▸ **PROVIDED MATERIAL**:

-- pv_equiv track=rewrite | github.com/phuoctam3009/RAG-Chatbot | function_calling.py | search_employee_directory
-- ===== SOURCE A (Python) =====
-- from typing import Dict, List, Optional
--
-- def search_employee_directory(name: str = None, department: str = None, email: str = None) -> List[Dict]:
--     """
--     Search the employee directory
--
--     Args:
--         name: Employee name to search
--         department: Department to filter by
--         email: Email address to search
--
--     Returns:
--         List of matching employee records
--     """
--     # Mock employee directory
--     employees = [
--         {"name": "John Smith", "email": "john.smith@company.com", "department": "IT Support",
--          "phone": "ext. 4357", "location": "Building A, Floor 3"},
--         {"name": "Sarah Johnson", "email": "sarah.johnson@company.com", "department": "IT Security",
--          "phone": "ext. 4358", "location": "Building A, Floor 3"},
--         {"name": "Mike Chen", "email": "mike.chen@company.com", "department": "Network Admin",
--          "phone": "ext. 4359", "location": "Building A, Floor 3"},
--         {"name": "Emily Davis", "email": "emily.davis@company.com", "department": "IT Manager",
--          "phone": "ext. 4350", "location": "Building A, Floor 3"},
--     ]
--
--     results = employees
--
--     if name:
--         results = [e for e in results if name.lower() in e["name"].lower()]
--     if department:
--         results = [e for e in results if department.lower() in e["department"].lower()]
--     if email:
--         results = [e for e in results if email.lower() in e["email"].lower()]
--
--     return results
-- ===== SOURCE B (Python) =====
-- from typing import Dict, List, Optional
--
-- def search_employee_directory(name: str = None, department: str = None, email: str = None) -> List[Dict]:
--     """Index-set algorithm: each active filter is turned into a bitmask of the
--     employee indices it matches; the masks are intersected with bitwise AND and
--     the result is read off by index, so no intermediate record lists are built."""
--     employees = [
--         {"name": "John Smith", "email": "john.smith@company.com", "department": "IT Support",
--          "phone": "ext. 4357", "location": "Building A, Floor 3"},
--         {"name": "Sarah Johnson", "email": "sarah.johnson@company.com", "department": "IT Security",
--          "phone": "ext. 4358", "location": "Building A, Floor 3"},
--         {"name": "Mike Chen", "email": "mike.chen@company.com", "department": "Network Admin",
--          "phone": "ext. 4359", "location": "Building A, Floor 3"},
--         {"name": "Emily Davis", "email": "emily.davis@company.com", "department": "IT Manager",
--          "phone": "ext. 4350", "location": "Building A, Floor 3"},
--     ]
--     n = len(employees)
--
--     def mask_of(field, q):
--         q = q.lower()
--         m = 0
--         for i in range(n):
--             if q in employees[i][field].lower():
--                 m |= 1 << i
--         return m
--
--     mask = (1 << n) - 1
--     if name:
--         mask &= mask_of("name", name)
--     if department:
--         mask &= mask_of("department", department)
--     if email:
--         mask &= mask_of("email", email)
--     return [employees[i] for i in range(n) if mask >> i & 1]
-- ===== Notes on version B (the rewrite author's own statement) =====
-- stated objective: alternative
-- what changed: B replaces A's three sequential list-filter passes by an index-set algorithm: each active filter becomes a bitmask of matching employee indices, the masks are intersected with bitwise AND, and the output is read off by index.
import Mathlib
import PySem

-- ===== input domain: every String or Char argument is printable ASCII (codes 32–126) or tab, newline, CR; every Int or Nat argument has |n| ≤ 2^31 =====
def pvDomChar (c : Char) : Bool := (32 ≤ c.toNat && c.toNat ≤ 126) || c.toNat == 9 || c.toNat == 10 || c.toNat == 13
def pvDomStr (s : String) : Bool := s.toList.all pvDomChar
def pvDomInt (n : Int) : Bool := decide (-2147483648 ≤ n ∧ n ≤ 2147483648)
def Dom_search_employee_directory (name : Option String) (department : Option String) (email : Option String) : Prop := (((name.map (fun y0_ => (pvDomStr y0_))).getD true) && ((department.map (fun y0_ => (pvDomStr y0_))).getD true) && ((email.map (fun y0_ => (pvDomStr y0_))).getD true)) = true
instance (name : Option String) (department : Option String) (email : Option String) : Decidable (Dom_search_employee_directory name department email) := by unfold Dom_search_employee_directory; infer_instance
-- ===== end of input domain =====

-- B replaces A's three sequential list-filter passes by an index-set algorithm:
-- each active filter becomes a bitmask of matching employee indices, the masks are
-- intersected with bitwise AND, and the output is read off by index (objective: alternative).

-- the mock employee directory literal both Pythons embed
def pvEmployees : List (List (String × String)) :=
  [ [("name", "John Smith"), ("email", "john.smith@company.com"), ("department", "IT Support"),
     ("phone", "ext. 4357"), ("location", "Building A, Floor 3")],
    [("name", "Sarah Johnson"), ("email", "sarah.johnson@company.com"), ("department", "IT Security"),
     ("phone", "ext. 4358"), ("location", "Building A, Floor 3")],
    [("name", "Mike Chen"), ("email", "mike.chen@company.com"), ("department", "Network Admin"),
     ("phone", "ext. 4359"), ("location", "Building A, Floor 3")],
    [("name", "Emily Davis"), ("email", "emily.davis@company.com"), ("department", "IT Manager"),
     ("phone", "ext. 4350"), ("location", "Building A, Floor 3")] ]

-- shared atom: 'q.lower() in e[field].lower()'; the looked-up key is always present
-- in the literal rows, so Dict.getD with default "" is exact
def pvMatch (field q : String) (e : List (String × String)) : Bool :=
  PySem.Str.isIn (PySem.Str.lower q) (PySem.Str.lower (PySem.Dict.getD ⟨e⟩ field ""))

-- ===== PORT A =====
def search_employee_directory (name : Option String) (department : Option String) (email : Option String) : List (List (String × String)) :=
  let results := pvEmployees
  let results := match name with
    | none => results
    | some s => if s = "" then results else results.filter (fun e => pvMatch "name" s e)
  let results := match department with
    | none => results
    | some s => if s = "" then results else results.filter (fun e => pvMatch "department" s e)
  let results := match email with
    | none => results
    | some s => if s = "" then results else results.filter (fun e => pvMatch "email" s e)
  results

-- ===== PORT B =====
-- 'for i in range(n)' indices are 0..n-1, represented as Nat (exact: Python's are nonnegative)
def pvMaskOf (field q : String) : Nat :=
  (List.range pvEmployees.length).foldl
    (fun m i => if pvMatch field q (pvEmployees.getD i []) then m ||| (1 <<< i) else m) 0

def search_employee_directory_alt (name : Option String) (department : Option String) (email : Option String) : List (List (String × String)) :=
  let mask := (1 <<< pvEmployees.length) - 1
  let mask := match name with
    | none => mask
    | some s => if s = "" then mask else mask &&& pvMaskOf "name" s
  let mask := match department with
    | none => mask
    | some s => if s = "" then mask else mask &&& pvMaskOf "department" s
  let mask := match email with
    | none => mask
    | some s => if s = "" then mask else mask &&& pvMaskOf "email" s
  (List.range pvEmployees.length).filterMap
    (fun i => if (mask >>> i) &&& 1 = 1 then some (pvEmployees.getD i []) else none)

-- ===== PRECONDITION & SPEC =====
def Spec_search_employee_directory (name : Option String) (department : Option String) (email : Option String) (out : List (List (String × String))) : Prop := out = search_employee_directory_alt name department email
instance (name : Option String) (department : Option String) (email : Option String) (out : List (List (String × String))) : Decidable (Spec_search_employee_directory name department email out) := by unfold Spec_search_employee_directory; infer_instance

-- ===== CLAIM (what is proved, stated in full; the proofs are below) =====
def Claim_equal_search_employee_directory : Prop := ∀ (name : Option String) (department : Option String) (email : Option String), Dom_search_employee_directory name department email → Spec_search_employee_directory name department email (search_employee_directory name department email)

-- ===== LEMMAS AND PROOFS =====

-- selection of pvEmployees by a mask
def pvSel (m : Nat) : List (List (String × String)) :=
  (List.range pvEmployees.length).filterMap
    (fun i => if (m >>> i) &&& 1 = 1 then some (pvEmployees.getD i []) else none)

theorem pvMS1 (m : Nat) : (m % 2) >>> 1 = 0 := by
  rw [Nat.shiftRight_eq_div_pow]; omega

theorem pvMS2 (m : Nat) : (m % 2) >>> 2 = 0 := by
  rw [Nat.shiftRight_eq_div_pow]; omega

theorem pvMS3 (m : Nat) : (m % 2) >>> 3 = 0 := by
  rw [Nat.shiftRight_eq_div_pow]; omega

theorem pvBit (x i : Nat) : (x >>> i % 2 = 1) ↔ x.testBit i := by
  simp [Nat.testBit]

theorem pvAndBit (m c i : Nat) : ((m &&& c) >>> i % 2 = 1) ↔ ((m >>> i % 2 = 1) ∧ (c >>> i % 2 = 1)) := by
  rw [pvBit, pvBit, pvBit, Nat.testBit_and]; simp

-- AND-ing the filter's mask = filtering the selected records
set_option maxHeartbeats 3200000 in
theorem pvMask_lemma (m : Nat) (field q : String) :
    pvSel (m &&& pvMaskOf field q) = (pvSel m).filter (pvMatch field q) := by
  have hr : List.range pvEmployees.length = [0, 1, 2, 3] := rfl
  cases hb0 : pvMatch field q (pvEmployees[0]?.getD []) <;>
  cases hb1 : pvMatch field q (pvEmployees[1]?.getD []) <;>
  cases hb2 : pvMatch field q (pvEmployees[2]?.getD []) <;>
  cases hb3 : pvMatch field q (pvEmployees[3]?.getD []) <;>
  simp only [pvSel, pvMaskOf, hr, List.foldl_cons, List.foldl_nil, List.getD_eq_getElem?_getD,
    hb0, hb1, hb2, hb3, if_true, List.filterMap_cons, List.filterMap_nil] <;>
  by_cases t0 : m % 2 = 1 <;> by_cases t1 : m >>> 1 % 2 = 1 <;>
  by_cases t2 : m >>> 2 % 2 = 1 <;> by_cases t3 : m >>> 3 % 2 = 1 <;>
  simp [pvAndBit, pvMS1, pvMS2, pvMS3, t0, t1, t2, t3, hb0, hb1, hb2, hb3]

theorem pvSel_full : pvSel ((1 <<< pvEmployees.length) - 1) = pvEmployees := by
  decide

-- ===== VERDICT (by name: the statement is the Claim_ definition above) =====
theorem search_employee_directory_spec : Claim_equal_search_employee_directory := by
  intro name department email _
  unfold Spec_search_employee_directory search_employee_directory search_employee_directory_alt
  rcases name with _ | n <;> rcases department with _ | d <;> rcases email with _ | e <;>
    simp only [] <;> (try split_ifs) <;>
    simp only [show ∀ m, (List.range pvEmployees.length).filterMap
        (fun i => if (m >>> i) &&& 1 = 1 then some (pvEmployees.getD i []) else none) = pvSel m
      from fun _ => rfl, pvMask_lemma, pvSel_full]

▸ **REQUIREMENT**: One stretch of the lines above is wanted, from the line that contains "-- what changed: B" through the line that contains "def pvDomInt (n". Output it exactly.

▸ **RESULT**:
-- what changed: B replaces A's three sequential list-filter passes by an index-set algorithm: each active filter becomes a bitmask of matching employee indices, the masks are intersected with bitwise AND, and the output is read off by index.
import Mathlib
import PySem

-- ===== input domain: every String or Char argument is printable ASCII (codes 32–126) or tab, newline, CR; every Int or Nat argument has |n| ≤ 2^31 =====
def pvDomChar (c : Char) : Bool := (32 ≤ c.toNat && c.toNat ≤ 126) || c.toNat == 9 || c.toNat == 10 || c.toNat == 13
def pvDomStr (s : String) : Bool := s.toList.all pvDomChar
def pvDomInt (n : Int) : Bool := decide (-2147483648 ≤ n ∧ n ≤ 2147483648)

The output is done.